CAT rules on how far it can go to make litigation affordable for small companies

12 Aug 2025

How far should the Competition Appeal Tribunal (‘CAT’) go in shaping its proceedings in a way that makes it affordable for the claimant to pursue its claim?  That was the question at the heart of the CAT’s judgment this week, deciding on case management issues in Yew Freight Trading Limited v Puro Ventures Limited [2025] CAT 46.

The proceedings are a claim by a company, Yew Freight, concerning arrangements operated by the defendant, Puro Ventures, relating to the UK-wide promotion and supply of courier services under Puro Ventures’ brand, ‘Speedy Freight’.  Yew Freight is one of a number of ‘franchisees’ appointed by Puro Ventures in respect of assigned exclusive territories.  Each franchisee operates a call centre, and carries out marketing, with a view to serving customers located within its assigned territory.  Franchisees may also themselves operate vehicle fleets and carry out collections and deliveries.  However, customers’ contracts, relating to courier services orders they have placed through a franchisee’s call centre or online facility, are between the customer and Puro Ventures, rather than being between the customer and the franchisee.

By its claim, Yew Freight alleges that Puro Ventures has operated, and is continuing to operate, policies which unlawfully restrict ‘passive sales’ by franchisees to customers located outside the franchisee’s assigned territory.  Yew Freight’s primary case is that those policies constitute an ‘infringement by object’, such that the policies can be recognised as constituting an agreement that restricts competition, and is thus caught by s.2 of the Competition Act 1998 (‘CA98’), without it being necessary for anti-competitive effects to be shown.

Puro Ventures denies this, contending that: (a) its policies are not an infringement ‘by object’; (b) the policies do not produce anti-competitive effects; alternatively, (c) even if the policies are caught by s.2 CA98, they qualify for exemption under s.9 CA98.

Yew Freight is a considerably smaller company than Puro Ventures and estimates the financial value of its claim to be £240,000.  Against that background, Yew Freight asked the CAT to take several case management measures to limit the costs risks to which Yew Freight would be exposed by pursuing its claim.  The measures sought by Yew Freight included: (i) a split trial arrangement under which the question whether Puro Ventures policies constituted an ‘infringement by object’ would be tried first, with no or limited economic evidence, leaving other issues, including Puro Ventures claim to exemption under s.9 CA98, to be tried subsequently, if necessary; (ii) allocation of the proposed first trial to the CAT’s fast-track procedure, with that trial being listed to start within the next 6 months; and (iii) a cost-capping order to limit the amount that Yew Freight could have to contribute to Puro Ventures’ costs if the claim was unsuccessful.  Puro Ventures opposed those proposed measures, submitting that the appropriate approach was for the CAT to ensure that both parties’ costs were budgeted strictly.

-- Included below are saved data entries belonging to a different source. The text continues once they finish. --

-- pv_equiv track=rewrite | github.com/Spiderasasen/Portfolio | projects/Python/code/main.py | checking_1_majority
-- ===== SOURCE A (Python) =====
-- def checking_1_majority(list):
--     #count the amount lavaliere
--     num_1 = list.count(1)
--
--     #if the list is not 154 1's then go through a loop
--     if num_1 != 154:
--         #for the whole list, if the number is 0, then turn it to 1
--         for i in range(len(list)):
--             if list[i] == 0:
--                 list[i] = 1
--
--             #will check if the new count is now 154, if so break out the loop
--             num_1 = list.count(1)
--             if num_1 == 154:
--                 break
--
--     return list
-- ===== SOURCE B (Python) =====
-- def checking_1_majority(list):
--     # single pass with a precomputed budget: no recount of 1s inside the loop
--     remaining = 154 - list.count(1)
--     if remaining != 0:
--         out = []
--         for x in list:
--             if remaining != 0 and x == 0:
--                 out.append(1)
--                 remaining -= 1
--             else:
--                 out.append(x)
--         list[:] = out
--     return list
-- ===== Notes on version B (the rewrite author's own statement) =====
-- stated objective: faster
-- what changed: B computes the 1-count once and makes a single pass carrying a flip budget, so A's full list.count(1) rescan inside every loop iteration disappears.
import Mathlib
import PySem

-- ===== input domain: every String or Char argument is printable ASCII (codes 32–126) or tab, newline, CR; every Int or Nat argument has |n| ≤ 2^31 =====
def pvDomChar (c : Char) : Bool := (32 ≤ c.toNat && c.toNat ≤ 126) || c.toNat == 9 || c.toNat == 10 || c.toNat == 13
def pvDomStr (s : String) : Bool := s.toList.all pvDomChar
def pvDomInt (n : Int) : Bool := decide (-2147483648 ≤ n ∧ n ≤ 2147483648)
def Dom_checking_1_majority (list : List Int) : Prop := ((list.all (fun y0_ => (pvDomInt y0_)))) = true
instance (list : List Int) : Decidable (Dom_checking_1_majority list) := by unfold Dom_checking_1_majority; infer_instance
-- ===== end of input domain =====

-- B replaces A's recount-every-iteration loop by one pass with a precomputed flip budget (equivalence is about the return value; both Pythons mutate the argument in place to the same final content).

-- ===== PORT A =====
-- the for/range loop of A: i runs over 0..len-1 on the current list; each iteration
-- optionally sets index i to 1, recounts the 1s, and breaks when the count is 154.
-- list[i] read/write with 0 ≤ i < len is exact as List.getD / List.set.
def checking_1_majority_go (l : List Int) (i : Nat) : List Int :=
  if i < l.length then
    let l' := if l.getD i 0 = 0 then l.set i 1 else l
    if (PySem.List.count l' 1 : Int) = 154 then l'
    else checking_1_majority_go l' (i + 1)
  else l
termination_by l.length - i
decreasing_by
  rename_i h _
  split <;> simp_all <;> omega

def checking_1_majority (list : List Int) : List Int :=
  let num_1 : Int := (PySem.List.count list 1 : Int)
  if num_1 ≠ 154 then checking_1_majority_go list 0
  else list

-- ===== PORT B =====
def checking_1_majority_alt (list : List Int) : List Int :=
  let remaining : Int := 154 - (PySem.List.count list 1 : Int)
  if remaining ≠ 0 then
    (list.foldl
      (fun (st : List Int × Int) x =>
        if st.2 ≠ 0 ∧ x = 0 then (st.1 ++ [1], st.2 - 1) else (st.1 ++ [x], st.2))
      ([], remaining)).1
  else list

-- ===== PRECONDITION & SPEC =====
def Spec_checking_1_majority (list : List Int) (out : List Int) : Prop := out = checking_1_majority_alt list
instance (list : List Int) (out : List Int) : Decidable (Spec_checking_1_majority list out) := by unfold Spec_checking_1_majority; infer_instance

-- ===== CLAIM (what is proved, stated in full; the proofs are below) =====
def Claim_equal_checking_1_majority : Prop := ∀ (list : List Int), Dom_checking_1_majority list → Spec_checking_1_majority list (checking_1_majority list)

-- ===== LEMMAS AND PROOFS =====

-- Reference function: flip the leading zeros left to right, decrementing the budget n,
-- stopping as soon as the budget hits 0 (a budget that starts negative never hits 0).
def flipF : List Int → Int → List Int
  | [], _ => []
  | x :: xs, n =>
    if n = 0 then x :: xs
    else if x = 0 then 1 :: flipF xs (n - 1)
    else x :: flipF xs n

theorem flipF_zero (l : List Int) : flipF l 0 = l := by
  cases l <;> simp [flipF]

theorem go_eq_flipF (rest done : List Int) (n : Int)
    (hn : 154 - (PySem.List.count (done ++ rest) 1 : Int) = n) (h0 : n ≠ 0) :
    checking_1_majority_go (done ++ rest) done.length = done ++ flipF rest n := by
  induction rest generalizing done n with
  | nil =>
      rw [checking_1_majority_go.eq_def]
      simp [flipF]
  | cons x xs ih =>
      rw [checking_1_majority_go.eq_def]
      have hlt : done.length < (done ++ x :: xs).length := by simp
      rw [if_pos hlt]
      have hget : (done ++ x :: xs).getD done.length 0 = x := by
        simp [List.getD]
      have hset : (done ++ x :: xs).set done.length 1 = done ++ 1 :: xs := by
        rw [List.set_append_right _ _ (le_refl _)]
        simp
      by_cases hx : x = 0
      · subst hx
        rw [hget, if_pos rfl, hset]
        have hc : (PySem.List.count (done ++ (1 : Int) :: xs) 1 : Int)
            = (PySem.List.count (done ++ (0 : Int) :: xs) 1 : Int) + 1 := by
          simp [PySem.List.count_eq, List.count_append]; ring
        by_cases hstop : (PySem.List.count (done ++ (1 : Int) :: xs) 1 : Int) = 154
        · rw [if_pos hstop]
          have hn1 : n - 1 = 0 := by omega
          have : flipF ((0 : Int) :: xs) n = 1 :: xs := by
            simp [flipF, h0, hn1, flipF_zero]
          rw [this]
        · rw [if_neg hstop]
          have hcnt : 154 - (PySem.List.count ((done ++ [1]) ++ xs) 1 : Int) = n - 1 := by
            have : (PySem.List.count ((done ++ [1]) ++ xs) 1 : Int)
                = (PySem.List.count (done ++ (0 : Int) :: xs) 1 : Int) + 1 := by
              simp [PySem.List.count_eq, List.count_append]; ring
            omega
          have hn1 : n - 1 ≠ 0 := by
            have : (PySem.List.count ((done ++ [1]) ++ xs) 1 : Int)
                = (PySem.List.count (done ++ (1 : Int) :: xs) 1 : Int) := by
              simp
            omega
          have hrec := ih (done := done ++ [1]) (n := n - 1) hcnt hn1
          have hlen : done.length + 1 = (done ++ [1]).length := by simp
          rw [show done ++ (1 : Int) :: xs = (done ++ [1]) ++ xs by simp, hlen, hrec]
          simp [flipF, h0]
      · rw [hget, if_neg hx]
        have hstop : ¬ (PySem.List.count (done ++ x :: xs) 1 : Int) = 154 := by omega
        rw [if_neg hstop]
        have hcnt : 154 - (PySem.List.count ((done ++ [x]) ++ xs) 1 : Int) = n := by
          have : (done ++ [x]) ++ xs = done ++ x :: xs := by simp
          rw [this]; exact hn
        have hrec := ih (done := done ++ [x]) (n := n) hcnt h0
        have hlen : done.length + 1 = (done ++ [x]).length := by simp
        rw [show done ++ x :: xs = (done ++ [x]) ++ xs by simp, hlen, hrec]
        simp [flipF, hx, h0]

theorem fold_zero (l out : List Int) :
    (l.foldl
      (fun (st : List Int × Int) x =>
        if st.2 ≠ 0 ∧ x = 0 then (st.1 ++ [1], st.2 - 1) else (st.1 ++ [x], st.2))
      (out, 0)) = (out ++ l, 0) := by
  induction l generalizing out with
  | nil => simp
  | cons x xs ih => simp [List.foldl_cons, ih]

theorem fold_eq_flipF (l out : List Int) (n : Int) :
    (l.foldl
      (fun (st : List Int × Int) x =>
        if st.2 ≠ 0 ∧ x = 0 then (st.1 ++ [1], st.2 - 1) else (st.1 ++ [x], st.2))
      (out, n)).1 = out ++ flipF l n := by
  induction l generalizing out n with
  | nil => simp [flipF]
  | cons x xs ih =>
      by_cases h0 : n = 0
      · subst h0
        rw [List.foldl_cons]
        rw [if_neg (by simp)]
        rw [fold_zero]
        simp [flipF]
      · by_cases hx : x = 0
        · subst hx
          rw [List.foldl_cons, if_pos ⟨h0, rfl⟩, ih]
          simp [flipF, h0]
        · rw [List.foldl_cons, if_neg (by simp [hx]), ih]
          simp [flipF, h0, hx]

-- ===== VERDICT (by name: the statement is the Claim_ definition above) =====
theorem checking_1_majority_spec : Claim_equal_checking_1_majority := by
  intro list _
  unfold Spec_checking_1_majority checking_1_majority checking_1_majority_alt
  simp only []
  by_cases h : (PySem.List.count list 1 : Int) = 154
  · rw [if_neg (by omega), if_neg (by omega)]
  · rw [if_pos h, if_pos (by omega), fold_eq_flipF]
    have := go_eq_flipF list [] (154 - (PySem.List.count list 1 : Int)) (by simp) (by omega)
    simpa using this
-- pv_equiv track=rewrite | github.com/georgdonner/led-matrix | weather.py | temp_width
-- ===== SOURCE A (Python) =====
-- def temp_width(temp):
--     width = 0
--     for c in temp:
--         if c == '.':
--             width += 3
--         elif c == '1':
--             width += 4
--         else:
--             width += 6
--     return width - 1
-- ===== SOURCE B (Python) =====
-- def temp_width(temp):
--     # closed-form: every char contributes 6, except '.' (3) and '1' (4)
--     return 6 * len(temp) - 3 * temp.count('.') - 2 * temp.count('1') - 1
-- ===== Notes on version B (the rewrite author's own statement) =====
-- stated objective: faster
-- what changed: Replaced the per-character branching loop with a closed-form arithmetic expression over the string length and the counts of the two special characters (C-level str.count instead of a Python-level loop).
import Mathlib
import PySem

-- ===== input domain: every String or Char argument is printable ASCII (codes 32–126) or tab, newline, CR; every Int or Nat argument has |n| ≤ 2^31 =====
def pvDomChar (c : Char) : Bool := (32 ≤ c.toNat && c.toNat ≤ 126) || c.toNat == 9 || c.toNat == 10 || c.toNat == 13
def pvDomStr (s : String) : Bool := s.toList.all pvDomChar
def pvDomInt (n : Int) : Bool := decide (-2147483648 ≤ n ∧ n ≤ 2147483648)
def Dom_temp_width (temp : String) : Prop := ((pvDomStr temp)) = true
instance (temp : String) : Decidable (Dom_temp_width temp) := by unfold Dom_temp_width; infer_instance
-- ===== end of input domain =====

-- B replaces A's per-character branching loop with a closed-form expression
-- over len(temp) and the counts of '.' and '1' (objective: simpler).


-- ===== PORT A =====
def temp_width (temp : String) : Int :=
  let width : Int := temp.toList.foldl
    (fun width c =>
      if c == '.' then width + 3
      else if c == '1' then width + 4
      else width + 6) 0
  width - 1

-- ===== PORT B =====
-- temp.count('.') with a one-character argument is exact as PySem.Str.count
def temp_width_alt (temp : String) : Int :=
  6 * PySem.Str.len temp - 3 * (PySem.Str.count temp "." : Int)
    - 2 * (PySem.Str.count temp "1" : Int) - 1

-- ===== PRECONDITION & SPEC =====
def Spec_temp_width (temp : String) (out : Int) : Prop := out = temp_width_alt temp
instance (temp : String) (out : Int) : Decidable (Spec_temp_width temp out) := by unfold Spec_temp_width; infer_instance

-- ===== CLAIM (what is proved, stated in full; the proofs are below) =====
def Claim_equal_temp_width : Prop := ∀ (temp : String), Dom_temp_width temp → Spec_temp_width temp (temp_width temp)

-- ===== LEMMAS AND PROOFS =====

-- one-character substring count is plain character count
theorem chars_count_go_singleton (c : Char) (s : List Char) (acc fuel : Nat)
    (h : s.length ≤ fuel) :
    PySem.Chars.count.go [c] fuel s acc = acc + s.count c := by
  induction s generalizing fuel acc with
  | nil =>
      cases fuel <;> simp [PySem.Chars.count.go]
  | cons hd t ih =>
      cases fuel with
      | zero => simp at h
      | succ f =>
        simp only [List.length_cons, Nat.succ_le_succ_iff] at h
        by_cases hc : hd = c
        · subst hc
          simp [PySem.Chars.count.go, List.isPrefixOf, ih _ _ h, List.count_cons]
          omega
        · have : List.isPrefixOf [c] (hd :: t) = false := by
            simp [List.isPrefixOf]; exact fun e => (hc e.symm).elim
          simp [PySem.Chars.count.go, this, ih _ _ h, List.count_cons, hc]

theorem chars_count_singleton (s : List Char) (c : Char) :
    PySem.Chars.count s [c] = s.count c := by
  simp [PySem.Chars.count, chars_count_go_singleton c s 0 s.length le_rfl]

theorem foldl_width (l : List Char) (a : Int) :
    l.foldl (fun width c =>
      if c == '.' then width + 3
      else if c == '1' then width + 4
      else width + 6) a
    = a + 6 * l.length - 3 * l.count '.' - 2 * l.count '1' := by
  induction l generalizing a with
  | nil => simp
  | cons hd t ih =>
      simp only [List.foldl_cons, ih, List.length_cons, List.count_cons]
      by_cases h1 : hd = '.' <;> by_cases h2 : hd = '1' <;>
        simp [h1, h2] <;> ring

-- ===== VERDICT (by name: the statement is the Claim_ definition above) =====
theorem temp_width_spec : Claim_equal_temp_width := by
  intro temp _
  unfold Spec_temp_width temp_width temp_width_alt
  simp only [PySem.Str.count, PySem.Str.len_eq, foldl_width]
  rw [show (".".toList) = ['.'] from rfl, show ("1".toList) = ['1'] from rfl,
    chars_count_singleton, chars_count_singleton]
  ring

The CAT panel (comprised of Andrew Lenon KC, Rosalind Kellaway and James Wolffe KC) considered the parties’ rival proposals at a case management hearing on 26 June 2025.  At that hearing, the CAT received detailed submissions both on: (i) the case law on the concept of ‘infringement by object’; and (ii) the appropriate principles for determining whether an action should be allocated to the fast-track procedure and/or subject to a cost-capping order.

In its judgment following that hearing, the CAT declined to order the case management measures proposed by Yew Freight.

In respect of the split trial proposal, the CAT decided that, having considered the case law on the concept of ‘infringement by object’, this was a case in which some expert economic evidence would be needed for assessing whether Puro Ventures’ policies were caught by that concept.  Given that economic evidence would also be needed for considering Puro Ventures’ claim to exemption under s.9 CA98, all issues necessary for enabling the CAT to decide whether Puro Ventures’ policies have contravened competition law should be considered at one trial.

In respect of the other measures proposed by Yew Freight, the CAT decided that, as the first trial could not be held within 6 months, the proceedings did not qualify for being allocated to the fast-track procedure.  That being so, there was no requirement for the CAT to make a cost-capping order.  The CAT considered whether it should exercise its discretion to make a cost-capping order and, for that purpose, applied the principles developed in the High Court of England and Wales for deciding whether to make such an order in civil proceedings.  Applying those principles, the CAT decided that the fact that the claimant had limited financial resources and might not be able to continue the proceedings if no cost-capping order was made, was not sufficient reason to make such an order.  The CAT would, however, ensure that both parties’ costs were carefully budgeted and controlled to ensure that they were proportionate.

Monckton barristers represented both parties: Julian Gregory for the Claimant (instructed by Nexa Law), and Alan Bates for the Defendant (instructed by Knights PLC).